# ACTIVITY:
What lines below contain the word "domain"? Please pull each one out.

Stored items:
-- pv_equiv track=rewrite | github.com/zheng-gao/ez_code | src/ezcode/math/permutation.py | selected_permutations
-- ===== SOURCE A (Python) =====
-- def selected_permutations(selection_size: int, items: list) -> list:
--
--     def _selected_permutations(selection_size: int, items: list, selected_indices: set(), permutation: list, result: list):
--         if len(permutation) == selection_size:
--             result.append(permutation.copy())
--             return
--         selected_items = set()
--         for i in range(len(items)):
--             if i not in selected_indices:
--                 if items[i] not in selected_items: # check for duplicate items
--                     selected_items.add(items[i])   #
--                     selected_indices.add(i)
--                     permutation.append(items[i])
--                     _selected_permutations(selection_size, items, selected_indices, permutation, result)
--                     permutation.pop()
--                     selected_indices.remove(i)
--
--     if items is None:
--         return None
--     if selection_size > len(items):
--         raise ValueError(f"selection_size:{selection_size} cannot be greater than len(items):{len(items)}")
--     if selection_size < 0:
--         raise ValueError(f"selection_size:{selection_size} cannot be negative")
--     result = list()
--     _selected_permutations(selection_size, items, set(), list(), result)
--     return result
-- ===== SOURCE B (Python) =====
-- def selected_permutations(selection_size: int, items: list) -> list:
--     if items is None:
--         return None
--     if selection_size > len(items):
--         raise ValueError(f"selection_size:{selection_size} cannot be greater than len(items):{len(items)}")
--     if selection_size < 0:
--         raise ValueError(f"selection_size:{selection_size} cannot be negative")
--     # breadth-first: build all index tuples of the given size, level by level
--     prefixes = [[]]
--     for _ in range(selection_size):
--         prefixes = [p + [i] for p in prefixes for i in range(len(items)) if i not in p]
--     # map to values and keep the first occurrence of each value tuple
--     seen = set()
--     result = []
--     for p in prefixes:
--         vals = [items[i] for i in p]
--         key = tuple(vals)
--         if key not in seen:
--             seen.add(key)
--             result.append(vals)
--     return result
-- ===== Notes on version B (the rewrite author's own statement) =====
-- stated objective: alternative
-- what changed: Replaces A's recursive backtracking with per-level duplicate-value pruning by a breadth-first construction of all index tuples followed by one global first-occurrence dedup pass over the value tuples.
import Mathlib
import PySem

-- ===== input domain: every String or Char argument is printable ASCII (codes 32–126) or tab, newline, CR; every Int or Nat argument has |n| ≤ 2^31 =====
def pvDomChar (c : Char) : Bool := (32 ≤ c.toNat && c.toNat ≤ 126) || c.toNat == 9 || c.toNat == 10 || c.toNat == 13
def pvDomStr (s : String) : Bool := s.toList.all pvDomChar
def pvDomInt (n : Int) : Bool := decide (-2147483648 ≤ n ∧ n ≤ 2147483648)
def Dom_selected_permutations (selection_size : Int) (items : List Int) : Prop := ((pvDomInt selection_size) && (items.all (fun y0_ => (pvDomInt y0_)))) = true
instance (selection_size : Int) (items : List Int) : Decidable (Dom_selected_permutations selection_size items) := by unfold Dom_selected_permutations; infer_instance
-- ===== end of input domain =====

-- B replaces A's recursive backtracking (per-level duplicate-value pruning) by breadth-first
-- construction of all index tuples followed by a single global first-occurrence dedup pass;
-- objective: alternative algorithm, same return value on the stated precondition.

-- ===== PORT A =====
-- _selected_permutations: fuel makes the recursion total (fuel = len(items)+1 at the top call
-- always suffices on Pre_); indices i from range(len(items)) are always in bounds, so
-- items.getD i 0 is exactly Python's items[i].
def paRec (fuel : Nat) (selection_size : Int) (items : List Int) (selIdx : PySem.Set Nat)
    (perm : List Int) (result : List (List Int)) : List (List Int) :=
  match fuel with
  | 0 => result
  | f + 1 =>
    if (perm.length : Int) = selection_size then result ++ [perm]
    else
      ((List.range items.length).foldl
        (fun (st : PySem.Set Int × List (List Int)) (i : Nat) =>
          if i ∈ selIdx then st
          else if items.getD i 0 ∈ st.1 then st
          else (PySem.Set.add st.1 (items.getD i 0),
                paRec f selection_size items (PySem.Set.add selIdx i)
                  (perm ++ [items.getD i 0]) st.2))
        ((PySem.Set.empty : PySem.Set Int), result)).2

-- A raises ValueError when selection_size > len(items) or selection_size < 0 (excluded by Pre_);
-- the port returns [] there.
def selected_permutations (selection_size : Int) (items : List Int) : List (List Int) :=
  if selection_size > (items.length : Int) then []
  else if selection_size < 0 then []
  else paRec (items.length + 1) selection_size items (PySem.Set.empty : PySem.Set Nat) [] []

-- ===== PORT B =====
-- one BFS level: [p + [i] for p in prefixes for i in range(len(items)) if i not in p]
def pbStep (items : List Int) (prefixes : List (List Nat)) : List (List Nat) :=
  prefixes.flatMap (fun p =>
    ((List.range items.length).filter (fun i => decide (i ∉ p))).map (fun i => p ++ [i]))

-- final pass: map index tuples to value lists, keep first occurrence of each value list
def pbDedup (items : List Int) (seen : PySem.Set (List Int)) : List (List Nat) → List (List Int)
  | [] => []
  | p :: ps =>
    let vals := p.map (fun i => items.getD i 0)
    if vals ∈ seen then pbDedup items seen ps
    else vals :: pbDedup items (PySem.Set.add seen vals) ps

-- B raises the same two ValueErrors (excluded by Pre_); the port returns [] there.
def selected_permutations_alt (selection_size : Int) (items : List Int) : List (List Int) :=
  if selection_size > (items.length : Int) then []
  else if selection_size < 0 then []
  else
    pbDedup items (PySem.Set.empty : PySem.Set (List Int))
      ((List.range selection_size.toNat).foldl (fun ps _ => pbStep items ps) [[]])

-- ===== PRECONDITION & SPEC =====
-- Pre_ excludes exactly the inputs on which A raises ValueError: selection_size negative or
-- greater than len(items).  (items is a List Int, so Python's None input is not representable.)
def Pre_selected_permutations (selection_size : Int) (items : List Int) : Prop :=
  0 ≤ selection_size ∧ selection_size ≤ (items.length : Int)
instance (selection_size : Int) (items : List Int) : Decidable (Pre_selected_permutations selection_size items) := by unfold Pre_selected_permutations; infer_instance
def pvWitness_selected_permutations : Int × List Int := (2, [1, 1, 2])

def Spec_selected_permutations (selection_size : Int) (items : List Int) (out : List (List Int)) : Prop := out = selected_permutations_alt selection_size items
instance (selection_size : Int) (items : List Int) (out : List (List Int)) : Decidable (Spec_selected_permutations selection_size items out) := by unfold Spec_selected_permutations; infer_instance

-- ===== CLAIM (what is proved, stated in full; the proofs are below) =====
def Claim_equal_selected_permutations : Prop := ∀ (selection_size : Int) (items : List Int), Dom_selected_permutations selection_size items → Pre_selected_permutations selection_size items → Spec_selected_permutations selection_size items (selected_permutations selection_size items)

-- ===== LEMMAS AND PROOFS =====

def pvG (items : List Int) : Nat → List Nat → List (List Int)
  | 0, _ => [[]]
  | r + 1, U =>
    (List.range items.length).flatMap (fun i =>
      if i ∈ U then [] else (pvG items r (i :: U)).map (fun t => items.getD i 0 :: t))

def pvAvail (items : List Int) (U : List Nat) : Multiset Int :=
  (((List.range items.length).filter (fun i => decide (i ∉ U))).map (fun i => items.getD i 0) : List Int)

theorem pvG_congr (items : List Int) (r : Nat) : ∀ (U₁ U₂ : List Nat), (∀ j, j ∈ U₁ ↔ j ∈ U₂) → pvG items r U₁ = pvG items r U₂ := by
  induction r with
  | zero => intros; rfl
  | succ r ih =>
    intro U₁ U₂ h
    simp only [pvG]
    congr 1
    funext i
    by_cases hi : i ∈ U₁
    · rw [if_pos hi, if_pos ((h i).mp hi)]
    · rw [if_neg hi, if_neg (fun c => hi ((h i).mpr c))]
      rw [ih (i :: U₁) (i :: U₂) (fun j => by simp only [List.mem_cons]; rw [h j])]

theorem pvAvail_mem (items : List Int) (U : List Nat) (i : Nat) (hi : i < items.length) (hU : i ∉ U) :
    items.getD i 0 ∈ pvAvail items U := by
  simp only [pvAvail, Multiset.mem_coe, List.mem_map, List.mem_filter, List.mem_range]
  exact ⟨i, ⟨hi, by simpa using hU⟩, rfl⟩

# SOLVED EXERCISE:
-- ===== input domain: every String or Char argument is printable ASCII (codes 32–126) or tab, newline, CR; every Int or Nat argument has |n| ≤ 2^31 =====
-- ===== end of input domain =====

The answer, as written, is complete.